Of the lines in the data below, write out exactly those from the one holding "hnil : PySem.List.pyRange" through the one holding "rw [foldl_ignore, PySem.List.length_pyRange_one]", both included.

__Records from a collection__:

————

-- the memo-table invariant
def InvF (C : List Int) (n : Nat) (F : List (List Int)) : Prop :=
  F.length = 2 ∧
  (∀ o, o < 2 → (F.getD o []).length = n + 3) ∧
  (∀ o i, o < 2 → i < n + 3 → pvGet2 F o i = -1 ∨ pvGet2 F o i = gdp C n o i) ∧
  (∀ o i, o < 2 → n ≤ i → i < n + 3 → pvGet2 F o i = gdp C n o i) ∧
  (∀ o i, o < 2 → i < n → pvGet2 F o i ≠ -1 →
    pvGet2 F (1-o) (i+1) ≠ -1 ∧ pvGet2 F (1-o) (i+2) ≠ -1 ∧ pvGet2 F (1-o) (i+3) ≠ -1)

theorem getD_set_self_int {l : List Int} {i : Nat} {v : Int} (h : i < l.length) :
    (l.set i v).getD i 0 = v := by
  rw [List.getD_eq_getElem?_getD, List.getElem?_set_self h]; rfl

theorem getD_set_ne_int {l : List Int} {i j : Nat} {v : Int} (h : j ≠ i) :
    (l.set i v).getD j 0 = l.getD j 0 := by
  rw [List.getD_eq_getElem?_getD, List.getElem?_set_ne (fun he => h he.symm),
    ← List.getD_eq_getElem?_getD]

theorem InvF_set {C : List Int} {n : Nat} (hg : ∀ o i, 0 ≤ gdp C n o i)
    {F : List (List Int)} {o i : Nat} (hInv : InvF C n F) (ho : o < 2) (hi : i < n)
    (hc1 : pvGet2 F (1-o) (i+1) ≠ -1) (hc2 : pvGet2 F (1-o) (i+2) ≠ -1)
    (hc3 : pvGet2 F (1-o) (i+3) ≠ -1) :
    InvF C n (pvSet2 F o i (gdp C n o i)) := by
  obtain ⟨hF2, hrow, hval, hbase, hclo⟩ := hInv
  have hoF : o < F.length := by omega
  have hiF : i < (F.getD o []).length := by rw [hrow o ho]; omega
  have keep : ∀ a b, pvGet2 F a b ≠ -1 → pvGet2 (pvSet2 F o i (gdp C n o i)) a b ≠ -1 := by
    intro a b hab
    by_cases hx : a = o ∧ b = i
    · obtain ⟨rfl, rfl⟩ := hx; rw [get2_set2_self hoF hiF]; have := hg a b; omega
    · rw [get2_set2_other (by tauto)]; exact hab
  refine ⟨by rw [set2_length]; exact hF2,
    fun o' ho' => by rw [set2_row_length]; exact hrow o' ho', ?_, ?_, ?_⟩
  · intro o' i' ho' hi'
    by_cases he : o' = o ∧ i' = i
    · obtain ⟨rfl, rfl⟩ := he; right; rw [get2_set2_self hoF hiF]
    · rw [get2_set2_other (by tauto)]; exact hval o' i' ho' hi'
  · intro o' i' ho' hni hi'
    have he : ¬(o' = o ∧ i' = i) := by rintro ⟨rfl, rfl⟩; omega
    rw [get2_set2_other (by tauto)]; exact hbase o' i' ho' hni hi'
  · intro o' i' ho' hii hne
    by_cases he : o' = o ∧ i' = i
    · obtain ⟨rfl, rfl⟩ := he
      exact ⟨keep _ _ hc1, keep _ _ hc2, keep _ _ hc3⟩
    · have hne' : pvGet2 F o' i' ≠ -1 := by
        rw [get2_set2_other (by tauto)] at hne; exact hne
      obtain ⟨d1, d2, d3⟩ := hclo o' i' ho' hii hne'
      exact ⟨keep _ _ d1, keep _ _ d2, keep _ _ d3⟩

————

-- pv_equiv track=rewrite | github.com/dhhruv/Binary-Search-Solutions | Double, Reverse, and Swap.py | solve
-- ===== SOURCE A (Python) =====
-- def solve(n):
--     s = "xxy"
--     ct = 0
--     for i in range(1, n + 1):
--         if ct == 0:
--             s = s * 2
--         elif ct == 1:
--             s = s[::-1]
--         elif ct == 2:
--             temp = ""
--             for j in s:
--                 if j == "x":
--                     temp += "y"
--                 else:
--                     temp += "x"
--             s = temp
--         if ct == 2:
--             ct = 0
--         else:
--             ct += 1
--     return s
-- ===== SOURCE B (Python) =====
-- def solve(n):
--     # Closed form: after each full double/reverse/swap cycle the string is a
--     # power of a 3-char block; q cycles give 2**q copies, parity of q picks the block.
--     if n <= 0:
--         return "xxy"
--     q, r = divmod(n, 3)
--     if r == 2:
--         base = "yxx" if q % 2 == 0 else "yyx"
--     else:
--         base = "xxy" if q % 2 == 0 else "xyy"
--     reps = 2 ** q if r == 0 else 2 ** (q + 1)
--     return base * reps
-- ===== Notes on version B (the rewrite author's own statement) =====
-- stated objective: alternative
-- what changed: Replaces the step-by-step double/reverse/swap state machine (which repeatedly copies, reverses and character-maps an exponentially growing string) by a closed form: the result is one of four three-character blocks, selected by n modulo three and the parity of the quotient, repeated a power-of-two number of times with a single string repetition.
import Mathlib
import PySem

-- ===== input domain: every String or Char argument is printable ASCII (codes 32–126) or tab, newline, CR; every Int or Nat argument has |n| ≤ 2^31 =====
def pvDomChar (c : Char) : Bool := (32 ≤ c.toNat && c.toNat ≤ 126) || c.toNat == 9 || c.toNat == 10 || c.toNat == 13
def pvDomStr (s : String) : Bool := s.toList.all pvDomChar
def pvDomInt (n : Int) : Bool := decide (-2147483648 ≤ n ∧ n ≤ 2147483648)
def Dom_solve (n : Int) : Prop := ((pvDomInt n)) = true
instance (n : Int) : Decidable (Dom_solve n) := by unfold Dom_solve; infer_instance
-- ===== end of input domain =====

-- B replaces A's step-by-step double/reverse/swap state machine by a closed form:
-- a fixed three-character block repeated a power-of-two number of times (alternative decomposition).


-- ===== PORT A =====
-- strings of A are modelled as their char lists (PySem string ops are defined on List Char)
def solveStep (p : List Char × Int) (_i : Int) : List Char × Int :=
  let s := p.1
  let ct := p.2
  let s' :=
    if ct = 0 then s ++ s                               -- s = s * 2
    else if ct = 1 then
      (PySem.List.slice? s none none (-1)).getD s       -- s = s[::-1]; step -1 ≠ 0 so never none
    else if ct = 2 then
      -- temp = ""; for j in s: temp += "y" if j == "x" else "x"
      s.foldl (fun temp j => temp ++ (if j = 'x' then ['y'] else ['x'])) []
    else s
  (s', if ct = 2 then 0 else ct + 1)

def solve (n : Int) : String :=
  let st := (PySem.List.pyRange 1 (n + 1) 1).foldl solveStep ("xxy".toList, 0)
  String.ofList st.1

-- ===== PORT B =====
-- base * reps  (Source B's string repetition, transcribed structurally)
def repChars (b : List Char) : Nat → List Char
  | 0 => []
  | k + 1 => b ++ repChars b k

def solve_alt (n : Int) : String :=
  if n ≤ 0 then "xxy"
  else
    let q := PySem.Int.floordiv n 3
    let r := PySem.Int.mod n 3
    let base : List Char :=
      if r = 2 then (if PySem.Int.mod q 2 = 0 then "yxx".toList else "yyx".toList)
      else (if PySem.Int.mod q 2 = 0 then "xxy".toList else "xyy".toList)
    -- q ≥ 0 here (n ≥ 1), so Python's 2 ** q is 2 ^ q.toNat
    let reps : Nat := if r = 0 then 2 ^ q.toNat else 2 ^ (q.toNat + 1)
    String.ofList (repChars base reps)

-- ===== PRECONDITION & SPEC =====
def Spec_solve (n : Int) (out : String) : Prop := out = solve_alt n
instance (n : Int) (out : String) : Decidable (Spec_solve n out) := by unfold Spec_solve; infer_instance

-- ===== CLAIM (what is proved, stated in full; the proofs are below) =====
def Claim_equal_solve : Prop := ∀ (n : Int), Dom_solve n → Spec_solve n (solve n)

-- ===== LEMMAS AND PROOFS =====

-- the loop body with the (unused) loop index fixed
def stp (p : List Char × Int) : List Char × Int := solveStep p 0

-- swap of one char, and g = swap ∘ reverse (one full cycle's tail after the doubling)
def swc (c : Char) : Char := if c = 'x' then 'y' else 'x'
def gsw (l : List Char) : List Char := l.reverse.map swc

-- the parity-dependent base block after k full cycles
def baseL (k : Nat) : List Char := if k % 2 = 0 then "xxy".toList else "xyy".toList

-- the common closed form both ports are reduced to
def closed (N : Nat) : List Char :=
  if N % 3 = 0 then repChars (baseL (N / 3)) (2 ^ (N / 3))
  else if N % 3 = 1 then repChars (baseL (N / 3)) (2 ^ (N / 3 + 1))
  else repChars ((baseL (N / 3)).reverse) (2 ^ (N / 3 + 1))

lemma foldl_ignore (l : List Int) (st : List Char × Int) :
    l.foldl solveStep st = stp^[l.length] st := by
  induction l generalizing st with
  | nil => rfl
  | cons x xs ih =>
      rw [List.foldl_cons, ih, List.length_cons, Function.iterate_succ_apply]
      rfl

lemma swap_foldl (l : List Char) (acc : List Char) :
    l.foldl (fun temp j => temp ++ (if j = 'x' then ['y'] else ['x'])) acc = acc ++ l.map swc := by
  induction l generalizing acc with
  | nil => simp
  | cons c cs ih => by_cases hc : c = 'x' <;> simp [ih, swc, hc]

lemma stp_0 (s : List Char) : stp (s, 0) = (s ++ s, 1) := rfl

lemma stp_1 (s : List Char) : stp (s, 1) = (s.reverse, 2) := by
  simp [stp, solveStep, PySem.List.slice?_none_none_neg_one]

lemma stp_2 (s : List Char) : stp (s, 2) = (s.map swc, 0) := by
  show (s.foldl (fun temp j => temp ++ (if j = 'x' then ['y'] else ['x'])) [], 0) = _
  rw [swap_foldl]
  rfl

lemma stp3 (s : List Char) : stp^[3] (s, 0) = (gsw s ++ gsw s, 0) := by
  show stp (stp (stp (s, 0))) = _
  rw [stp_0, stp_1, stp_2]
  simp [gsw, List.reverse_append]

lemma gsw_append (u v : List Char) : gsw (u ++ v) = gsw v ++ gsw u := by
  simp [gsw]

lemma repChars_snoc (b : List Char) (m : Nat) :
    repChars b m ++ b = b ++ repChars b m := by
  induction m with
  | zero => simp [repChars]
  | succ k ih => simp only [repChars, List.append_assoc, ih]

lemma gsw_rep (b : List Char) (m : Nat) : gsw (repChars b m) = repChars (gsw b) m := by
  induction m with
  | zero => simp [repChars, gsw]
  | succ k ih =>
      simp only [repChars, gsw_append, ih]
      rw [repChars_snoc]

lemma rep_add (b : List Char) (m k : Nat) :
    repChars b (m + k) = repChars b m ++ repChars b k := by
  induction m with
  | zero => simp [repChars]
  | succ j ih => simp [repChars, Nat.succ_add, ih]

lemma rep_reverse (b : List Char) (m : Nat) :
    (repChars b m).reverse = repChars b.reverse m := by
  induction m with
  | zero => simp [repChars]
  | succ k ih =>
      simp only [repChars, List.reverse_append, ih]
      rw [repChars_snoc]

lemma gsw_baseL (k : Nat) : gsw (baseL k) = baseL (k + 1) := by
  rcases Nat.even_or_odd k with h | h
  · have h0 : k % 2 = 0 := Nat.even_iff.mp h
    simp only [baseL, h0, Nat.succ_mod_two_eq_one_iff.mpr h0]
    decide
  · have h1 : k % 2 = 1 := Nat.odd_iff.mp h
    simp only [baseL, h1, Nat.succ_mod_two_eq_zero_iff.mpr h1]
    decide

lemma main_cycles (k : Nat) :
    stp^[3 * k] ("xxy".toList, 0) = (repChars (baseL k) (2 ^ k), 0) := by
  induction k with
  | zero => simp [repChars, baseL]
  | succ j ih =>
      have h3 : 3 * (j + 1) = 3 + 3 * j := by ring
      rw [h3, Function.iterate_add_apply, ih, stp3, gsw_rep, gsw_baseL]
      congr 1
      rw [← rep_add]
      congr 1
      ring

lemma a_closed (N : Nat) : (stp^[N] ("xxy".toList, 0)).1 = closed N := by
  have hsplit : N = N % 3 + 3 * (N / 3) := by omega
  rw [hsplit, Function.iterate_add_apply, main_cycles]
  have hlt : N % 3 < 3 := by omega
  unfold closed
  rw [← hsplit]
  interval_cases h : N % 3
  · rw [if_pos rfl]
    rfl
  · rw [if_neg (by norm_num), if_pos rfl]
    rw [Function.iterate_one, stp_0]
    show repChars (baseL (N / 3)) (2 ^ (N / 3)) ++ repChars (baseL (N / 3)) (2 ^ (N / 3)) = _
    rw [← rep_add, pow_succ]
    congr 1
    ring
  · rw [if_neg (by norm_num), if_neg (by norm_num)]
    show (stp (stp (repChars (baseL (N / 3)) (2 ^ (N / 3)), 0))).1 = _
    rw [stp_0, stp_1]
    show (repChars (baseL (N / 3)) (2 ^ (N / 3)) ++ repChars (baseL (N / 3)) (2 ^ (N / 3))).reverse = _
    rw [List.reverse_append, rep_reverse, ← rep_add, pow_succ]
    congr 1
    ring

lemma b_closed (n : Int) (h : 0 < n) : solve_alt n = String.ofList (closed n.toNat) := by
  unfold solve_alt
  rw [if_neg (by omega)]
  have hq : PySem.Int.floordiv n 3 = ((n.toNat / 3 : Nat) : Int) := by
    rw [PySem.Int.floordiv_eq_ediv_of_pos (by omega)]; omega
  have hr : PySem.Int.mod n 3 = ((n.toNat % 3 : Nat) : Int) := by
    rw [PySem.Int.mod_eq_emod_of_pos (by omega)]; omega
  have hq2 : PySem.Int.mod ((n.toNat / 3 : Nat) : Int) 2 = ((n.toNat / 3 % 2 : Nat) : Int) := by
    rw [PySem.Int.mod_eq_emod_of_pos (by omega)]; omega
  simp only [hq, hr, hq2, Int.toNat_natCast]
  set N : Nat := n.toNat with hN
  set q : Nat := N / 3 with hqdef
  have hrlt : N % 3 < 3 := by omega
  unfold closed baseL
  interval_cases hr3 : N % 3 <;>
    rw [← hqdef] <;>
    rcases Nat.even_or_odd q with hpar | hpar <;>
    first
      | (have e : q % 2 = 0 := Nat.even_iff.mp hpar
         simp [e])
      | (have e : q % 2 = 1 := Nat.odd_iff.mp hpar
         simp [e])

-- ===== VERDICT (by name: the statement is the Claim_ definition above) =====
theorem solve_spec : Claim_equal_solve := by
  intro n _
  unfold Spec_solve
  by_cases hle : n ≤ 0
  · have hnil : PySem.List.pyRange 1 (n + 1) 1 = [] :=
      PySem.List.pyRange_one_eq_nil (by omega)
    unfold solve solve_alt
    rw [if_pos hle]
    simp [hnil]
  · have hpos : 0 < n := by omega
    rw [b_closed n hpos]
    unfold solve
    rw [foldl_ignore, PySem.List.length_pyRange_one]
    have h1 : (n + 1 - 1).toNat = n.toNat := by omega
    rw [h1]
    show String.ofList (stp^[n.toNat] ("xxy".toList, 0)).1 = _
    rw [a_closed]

————

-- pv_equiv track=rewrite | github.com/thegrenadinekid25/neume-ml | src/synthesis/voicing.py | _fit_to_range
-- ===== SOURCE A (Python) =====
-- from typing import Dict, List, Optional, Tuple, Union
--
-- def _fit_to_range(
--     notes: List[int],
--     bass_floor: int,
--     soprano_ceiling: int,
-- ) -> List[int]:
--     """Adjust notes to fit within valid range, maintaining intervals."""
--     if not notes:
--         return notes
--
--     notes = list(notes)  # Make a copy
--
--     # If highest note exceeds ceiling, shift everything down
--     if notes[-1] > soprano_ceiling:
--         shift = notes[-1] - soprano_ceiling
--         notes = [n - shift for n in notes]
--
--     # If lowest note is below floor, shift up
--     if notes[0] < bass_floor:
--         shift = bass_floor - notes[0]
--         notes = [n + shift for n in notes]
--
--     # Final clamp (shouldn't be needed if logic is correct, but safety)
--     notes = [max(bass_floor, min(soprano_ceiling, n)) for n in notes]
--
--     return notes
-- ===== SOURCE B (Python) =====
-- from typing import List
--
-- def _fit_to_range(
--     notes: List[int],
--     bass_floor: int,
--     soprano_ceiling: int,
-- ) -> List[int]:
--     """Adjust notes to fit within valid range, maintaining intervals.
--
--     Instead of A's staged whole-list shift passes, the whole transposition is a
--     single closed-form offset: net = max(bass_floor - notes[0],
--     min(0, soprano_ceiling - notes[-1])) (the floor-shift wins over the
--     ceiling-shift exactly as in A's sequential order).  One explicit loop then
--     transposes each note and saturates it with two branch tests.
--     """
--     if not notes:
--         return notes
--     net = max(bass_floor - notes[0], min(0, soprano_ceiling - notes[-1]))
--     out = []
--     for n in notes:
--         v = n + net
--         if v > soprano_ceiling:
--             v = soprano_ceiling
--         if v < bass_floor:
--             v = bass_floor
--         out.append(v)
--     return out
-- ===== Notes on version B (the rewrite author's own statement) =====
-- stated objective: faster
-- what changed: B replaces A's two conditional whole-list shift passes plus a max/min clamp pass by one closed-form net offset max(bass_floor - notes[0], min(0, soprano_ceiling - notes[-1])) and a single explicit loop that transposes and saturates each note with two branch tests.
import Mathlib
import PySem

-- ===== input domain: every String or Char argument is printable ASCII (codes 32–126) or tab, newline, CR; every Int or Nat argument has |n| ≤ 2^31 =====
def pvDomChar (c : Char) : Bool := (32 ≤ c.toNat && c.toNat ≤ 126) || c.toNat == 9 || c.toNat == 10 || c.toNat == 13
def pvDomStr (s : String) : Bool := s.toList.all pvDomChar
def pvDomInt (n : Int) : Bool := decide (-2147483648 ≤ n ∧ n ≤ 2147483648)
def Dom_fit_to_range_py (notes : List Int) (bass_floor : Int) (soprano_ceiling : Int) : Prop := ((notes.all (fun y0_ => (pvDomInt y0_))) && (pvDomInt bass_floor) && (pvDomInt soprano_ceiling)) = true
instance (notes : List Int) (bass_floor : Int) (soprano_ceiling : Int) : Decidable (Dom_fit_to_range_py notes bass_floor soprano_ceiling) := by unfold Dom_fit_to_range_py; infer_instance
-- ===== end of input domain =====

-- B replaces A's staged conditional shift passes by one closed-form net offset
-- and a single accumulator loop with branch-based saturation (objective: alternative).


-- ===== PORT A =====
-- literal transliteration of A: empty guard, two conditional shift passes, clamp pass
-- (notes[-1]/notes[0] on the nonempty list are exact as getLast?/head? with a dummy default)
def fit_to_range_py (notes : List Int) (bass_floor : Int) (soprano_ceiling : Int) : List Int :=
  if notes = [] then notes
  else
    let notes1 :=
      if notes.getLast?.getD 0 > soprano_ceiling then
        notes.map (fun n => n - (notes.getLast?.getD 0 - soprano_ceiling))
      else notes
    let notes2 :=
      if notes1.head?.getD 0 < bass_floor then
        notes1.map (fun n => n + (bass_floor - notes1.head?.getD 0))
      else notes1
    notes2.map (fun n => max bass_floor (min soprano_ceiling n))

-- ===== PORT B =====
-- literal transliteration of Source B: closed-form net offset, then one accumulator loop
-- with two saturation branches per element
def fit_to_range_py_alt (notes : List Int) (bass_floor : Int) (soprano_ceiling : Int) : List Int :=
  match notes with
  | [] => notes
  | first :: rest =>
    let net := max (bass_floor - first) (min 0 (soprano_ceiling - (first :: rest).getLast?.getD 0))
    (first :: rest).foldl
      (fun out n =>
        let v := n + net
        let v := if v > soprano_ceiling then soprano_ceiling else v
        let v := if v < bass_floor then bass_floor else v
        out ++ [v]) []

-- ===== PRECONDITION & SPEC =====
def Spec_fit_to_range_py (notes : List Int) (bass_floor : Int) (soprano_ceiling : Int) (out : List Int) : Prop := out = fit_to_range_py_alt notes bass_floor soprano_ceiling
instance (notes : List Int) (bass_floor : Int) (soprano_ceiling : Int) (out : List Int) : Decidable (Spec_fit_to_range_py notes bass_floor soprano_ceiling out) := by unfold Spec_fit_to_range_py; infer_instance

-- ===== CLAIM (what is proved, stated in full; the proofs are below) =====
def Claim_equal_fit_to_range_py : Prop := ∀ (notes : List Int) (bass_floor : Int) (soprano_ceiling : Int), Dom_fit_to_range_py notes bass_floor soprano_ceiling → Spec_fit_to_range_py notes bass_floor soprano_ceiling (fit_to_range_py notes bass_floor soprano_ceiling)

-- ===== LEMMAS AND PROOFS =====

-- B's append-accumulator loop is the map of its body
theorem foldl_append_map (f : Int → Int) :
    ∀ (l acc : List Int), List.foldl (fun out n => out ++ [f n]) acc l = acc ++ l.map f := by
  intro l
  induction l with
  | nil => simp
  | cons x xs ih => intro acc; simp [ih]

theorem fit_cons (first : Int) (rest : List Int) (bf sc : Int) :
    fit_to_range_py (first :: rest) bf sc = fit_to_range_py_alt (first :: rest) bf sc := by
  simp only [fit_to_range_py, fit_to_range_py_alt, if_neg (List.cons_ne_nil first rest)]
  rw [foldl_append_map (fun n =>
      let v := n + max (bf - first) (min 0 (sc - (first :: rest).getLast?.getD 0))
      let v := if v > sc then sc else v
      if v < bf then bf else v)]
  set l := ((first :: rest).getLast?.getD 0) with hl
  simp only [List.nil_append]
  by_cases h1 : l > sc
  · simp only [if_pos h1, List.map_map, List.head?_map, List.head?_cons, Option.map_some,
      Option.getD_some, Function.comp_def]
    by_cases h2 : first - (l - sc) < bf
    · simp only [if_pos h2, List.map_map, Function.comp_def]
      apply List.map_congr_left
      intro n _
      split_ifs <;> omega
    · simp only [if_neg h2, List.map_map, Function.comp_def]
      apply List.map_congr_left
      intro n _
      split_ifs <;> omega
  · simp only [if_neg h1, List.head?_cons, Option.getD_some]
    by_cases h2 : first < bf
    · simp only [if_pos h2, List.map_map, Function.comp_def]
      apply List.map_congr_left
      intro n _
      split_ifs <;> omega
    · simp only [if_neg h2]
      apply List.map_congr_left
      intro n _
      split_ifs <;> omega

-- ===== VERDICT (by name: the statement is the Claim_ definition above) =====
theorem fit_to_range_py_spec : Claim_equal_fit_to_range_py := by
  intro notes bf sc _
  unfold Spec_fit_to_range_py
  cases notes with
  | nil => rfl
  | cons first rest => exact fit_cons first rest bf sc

————

__RESPONSE TO THE EXERCISE__:
  · have hnil : PySem.List.pyRange 1 (n + 1) 1 = [] :=
      PySem.List.pyRange_one_eq_nil (by omega)
    unfold solve solve_alt
    rw [if_pos hle]
    simp [hnil]
  · have hpos : 0 < n := by omega
    rw [b_closed n hpos]
    unfold solve
    rw [foldl_ignore, PySem.List.length_pyRange_one]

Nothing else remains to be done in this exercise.